Apr 4, 2023
Major League Baseball is testing a new iteration of an “enhanced-grip” baseball in the Double-A Southern League this season, which starts Friday.
A similar test was called off early last year after it became clear that the ball being tested was not going to be the solution to lingering concerns about how well major-league pitchers can grip a baseball without resorting to performance-enhancing so-called “sticky stuff.” Changes were made based on player feedback, resulting in the ball that will be tested this year — though implementation at the major-league level would be a long way off and, indeed, might never come to pass if the league ultimately decides that the long-standing process of “muddying” the baseball is better than any synthetic alternative.
Rawlings, which MLB purchased in 2018, makes all the MLB baseballs. But the balls emerge from that process too slick and too shiny for game use. For decades, that has been addressed with the charmingly low-fi approach of having clubhouse attendants hand-rub special mud onto each baseball.
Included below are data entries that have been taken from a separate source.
-- pv_equiv track=rewrite | github.com/palmerscott254-gif/portfolio | apps/backend/app/main.py | answer_from_context
-- ===== SOURCE A (Python) =====
-- def answer_from_context(query: str, docs: list[dict[str, str]]) -> str:
--     fragments = []
--     for doc in docs:
--         chunks = [segment.strip() for segment in doc["text"].split("\n") if segment.strip()]
--         fragments.extend(chunks[:4])
--
--     if not fragments:
--         return "I do not have enough indexed context yet."
--
--     query_terms = [q for q in query.lower().split() if len(q) > 2]
--     ranked = sorted(
--         fragments,
--         key=lambda fragment: sum(1 for term in query_terms if term in fragment.lower()),
--         reverse=True,
--     )
--     selected = ranked[:3]
--     synthesis = " ".join(selected)
--     return (
--         "Newton: "
--         f"{synthesis} "
--         "I design resilient systems with measurable performance, reliability, and clear operational traces."
--     )
-- ===== SOURCE B (Python) =====
-- def answer_from_context(query: str, docs: list[dict[str, str]]) -> str:
--     fragments = []
--     for doc in docs:
--         chunk = []
--         for segment in doc["text"].split("\n"):
--             s = segment.strip()
--             if s and len(chunk) < 4:
--                 chunk.append(s)
--         fragments += chunk
--
--     if not fragments:
--         return "I do not have enough indexed context yet."
--
--     terms = [t for t in query.lower().split() if len(t) > 2]
--
--     # bucket the fragments by score (original order kept inside each bucket),
--     # then walk the buckets from highest score down and keep the first 3
--     buckets = {}
--     for frag in fragments:
--         low = frag.lower()
--         sc = 0
--         for t in terms:
--             if t in low:
--                 sc += 1
--         buckets.setdefault(sc, []).append(frag)
--
--     selected = []
--     for sc in sorted(buckets, reverse=True):
--         for frag in buckets[sc]:
--             if len(selected) < 3:
--                 selected.append(frag)
--
--     synthesis = " ".join(selected)
--     return (
--         "Newton: "
--         f"{synthesis} "
--         "I design resilient systems with measurable performance, reliability, and clear operational traces."
--     )
-- ===== Notes on version B (the rewrite author's own statement) =====
-- stated objective: alternative
-- what changed: Replaces the full stable comparison sort of fragments with score buckets (a dict score->fragments built in one pass) walked from the highest score down taking the first 3, and replaces the comprehension+slice chunking with a counter loop.
import Mathlib
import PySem

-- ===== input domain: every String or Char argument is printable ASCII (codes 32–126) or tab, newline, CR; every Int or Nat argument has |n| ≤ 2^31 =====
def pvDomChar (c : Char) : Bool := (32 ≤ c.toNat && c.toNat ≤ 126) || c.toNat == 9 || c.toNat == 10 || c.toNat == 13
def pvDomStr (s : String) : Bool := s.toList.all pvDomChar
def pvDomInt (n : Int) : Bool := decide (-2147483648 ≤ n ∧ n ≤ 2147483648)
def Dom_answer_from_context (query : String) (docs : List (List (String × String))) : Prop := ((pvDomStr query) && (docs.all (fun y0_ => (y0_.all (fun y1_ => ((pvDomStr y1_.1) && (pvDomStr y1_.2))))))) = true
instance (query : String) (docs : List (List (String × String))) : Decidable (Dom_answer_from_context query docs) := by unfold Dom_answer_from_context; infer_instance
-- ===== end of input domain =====

-- B replaces A's full stable reverse sort + slice by score buckets (a dict score → fragments
-- in original order) walked from the highest score down taking the first 3, and replaces the
-- comprehension+slice chunking by a counter loop; same return value.

-- ===== PORT A =====
-- fragments loop of A: foldl over docs, KeyError on a missing "text" key = none
def pvFragsA (docs : List (List (String × String))) : Option (List String) :=
  docs.foldl
    (fun acc doc => acc.bind (fun frags =>
      (PySem.Dict.get? (PySem.Dict.mk doc) "text").map (fun text =>
        frags ++ ((((PySem.Str.split? text "\n").getD []).filter
                    (fun seg => PySem.Str.strip seg ≠ "")).map PySem.Str.strip).take 4)))
    (some [])

-- sum(1 for term in query_terms if term in fragment.lower())
def pvScoreA (query_terms : List String) (fragment : String) : Nat :=
  (query_terms.map (fun term => if PySem.Str.isIn term (PySem.Str.lower fragment) then 1 else 0)).sum

def answer_from_context (query : String) (docs : List (List (String × String))) : String :=
  match pvFragsA docs with
  | none => ""   -- KeyError in Python; excluded by Pre_
  | some fragments =>
    if fragments = [] then "I do not have enough indexed context yet."
    else
      let query_terms := (PySem.Str.split₀ (PySem.Str.lower query)).filter (fun q => 2 < PySem.Str.len q)
      let ranked := PySem.List.sorted fragments (fun fragment => pvScoreA query_terms fragment) true
      let selected := ranked.take 3
      let synthesis := PySem.Str.join " " selected
      "Newton: " ++ synthesis ++ " I design resilient systems with measurable performance, reliability, and clear operational traces."

-- ===== PORT B =====
-- inner counter loop of B: append stripped non-empty segments while the chunk holds < 4
def pvChunkB (text : String) : List String :=
  ((PySem.Str.split? text "\n").getD []).foldl
    (fun ch seg =>
      let s := PySem.Str.strip seg
      if s ≠ "" ∧ ch.length < 4 then ch ++ [s] else ch) []

-- fragments loop of B (fragments += chunk); KeyError on a missing "text" key = none
def pvFragsB (docs : List (List (String × String))) : Option (List String) :=
  docs.foldl
    (fun acc doc => acc.bind (fun frags =>
      (PySem.Dict.get? (PySem.Dict.mk doc) "text").map (fun text => frags ++ pvChunkB text)))
    (some [])

-- sc = 0; for t in terms: if t in low: sc += 1
def pvScoreB (terms : List String) (fragment : String) : Nat :=
  let low := PySem.Str.lower fragment
  terms.foldl (fun sc t => if PySem.Str.isIn t low then sc + 1 else sc) 0

-- buckets.setdefault(sc, []).append(frag)  ==  buckets[sc] = buckets.get(sc, []) + [frag]
def pvBuckets (terms : List String) (fragments : List String) : PySem.Dict Nat (List String) :=
  fragments.foldl (fun d frag => d.modify (pvScoreB terms frag) [] (· ++ [frag])) PySem.Dict.empty

def answer_from_context_alt (query : String) (docs : List (List (String × String))) : String :=
  match pvFragsB docs with
  | none => ""   -- KeyError in Python; excluded by Pre_
  | some fragments =>
    if fragments = [] then "I do not have enough indexed context yet."
    else
      let terms := (PySem.Str.split₀ (PySem.Str.lower query)).filter (fun t => 2 < PySem.Str.len t)
      let buckets := pvBuckets terms fragments
      -- for sc in sorted(buckets, reverse=True): for frag in buckets[sc]: if len(selected) < 3: append
      -- (buckets[sc] is getD: sc ranges over the dict's own keys, so the lookup never fails)
      let selected :=
        (PySem.List.sorted buckets.keys (fun v => v) true).foldl
          (fun sel v => (buckets.getD v []).foldl
            (fun sel frag => if sel.length < 3 then sel ++ [frag] else sel) sel) []
      let synthesis := PySem.Str.join " " selected
      "Newton: " ++ synthesis ++ " I design resilient systems with measurable performance, reliability, and clear operational traces."

-- ===== PRECONDITION & SPEC =====
-- Pre_ excludes exactly the inputs where Python A raises KeyError: a doc without a "text" key.
def Pre_answer_from_context (query : String) (docs : List (List (String × String))) : Prop :=
  docs.all (fun doc => doc.any (fun kv => kv.1 == "text")) = true
instance (query : String) (docs : List (List (String × String))) : Decidable (Pre_answer_from_context query docs) := by unfold Pre_answer_from_context; infer_instance

def pvWitness_answer_from_context : String × (List (List (String × String))) :=
  ("the cat sat", [[("text", "the cat\n\n dog "), ("x", "y")], [("text", "sat")]])

def Spec_answer_from_context (query : String) (docs : List (List (String × String))) (out : String) : Prop := out = answer_from_context_alt query docs
instance (query : String) (docs : List (List (String × String))) (out : String) : Decidable (Spec_answer_from_context query docs out) := by unfold Spec_answer_from_context; infer_instance

-- ===== CLAIM (what is proved, stated in full; the proofs are below) =====
def Claim_equal_answer_from_context : Prop := ∀ (query : String) (docs : List (List (String × String))), Dom_answer_from_context query docs → Pre_answer_from_context query docs → Spec_answer_from_context query docs (answer_from_context query docs)

-- ===== LEMMAS AND PROOFS =====

-- the two score loops agree
theorem pvScore_aux (low : String) (l : List String) (n : Nat) :
    l.foldl (fun sc t => if PySem.Str.isIn t low then sc + 1 else sc) n
      = n + (l.map (fun t => if PySem.Str.isIn t low then 1 else 0)).sum := by
  induction l generalizing n with
  | nil => simp
  | cons t l ih =>
    simp only [List.foldl_cons, List.map_cons, List.sum_cons]
    split <;> rw [ih] <;> omega

theorem pvScore_eq (terms : List String) (f : String) : pvScoreB terms f = pvScoreA terms f := by
  unfold pvScoreB pvScoreA
  rw [pvScore_aux]
  omega

-- B's counter loop, from a chunk with ≤ 4 entries, is A's filter/strip comprehension sliced
theorem pvChunkFold (segs : List String) (ch : List String) (h : ch.length ≤ 4) :
    segs.foldl
      (fun ch seg =>
        let s := PySem.Str.strip seg
        if s ≠ "" ∧ ch.length < 4 then ch ++ [s] else ch) ch
      = ch ++ (((segs.filter (fun seg => PySem.Str.strip seg ≠ "")).map PySem.Str.strip).take (4 - ch.length)) := by
  induction segs generalizing ch with
  | nil => simp
  | cons seg segs ih =>
    simp only [List.foldl_cons, List.filter_cons]
    by_cases hs : PySem.Str.strip seg = ""
    · simp only [hs, ne_eq, not_true_eq_false, false_and, if_false, decide_false,
        Bool.false_eq_true]
      rw [ih ch h]
    · by_cases hlen : ch.length < 4
      · rw [if_pos ⟨hs, hlen⟩, ih (ch ++ [PySem.Str.strip seg]) (by simp; omega)]
        rw [if_pos (by simp [hs])]
        simp only [List.map_cons, List.length_append, List.length_cons, List.length_nil]
        have h4 : 4 - ch.length = (4 - (ch.length + 1)) + 1 := by omega
        rw [h4, List.take_succ_cons]
        simp
      · rw [if_neg (by tauto), ih ch h, if_pos (by simp [hs])]
        have h0 : 4 - ch.length = 0 := by omega
        simp [h0]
In recent years, several factors have led MLB to look for a superior — or at least more standardized — solution. In the middle of 2021, as offensive numbers reached new lows, the league cracked down on illegal use of substances beyond the prescribed rosin to get a better grip on baseballs because such substances had led to increased spin on increasingly unhittable pitches. The use of sticky stuff was deemed problematic for the way it gave pitchers an added advantage over hitters, but the grip component — nearly necessary in some conditions — is something the league is open to replicating.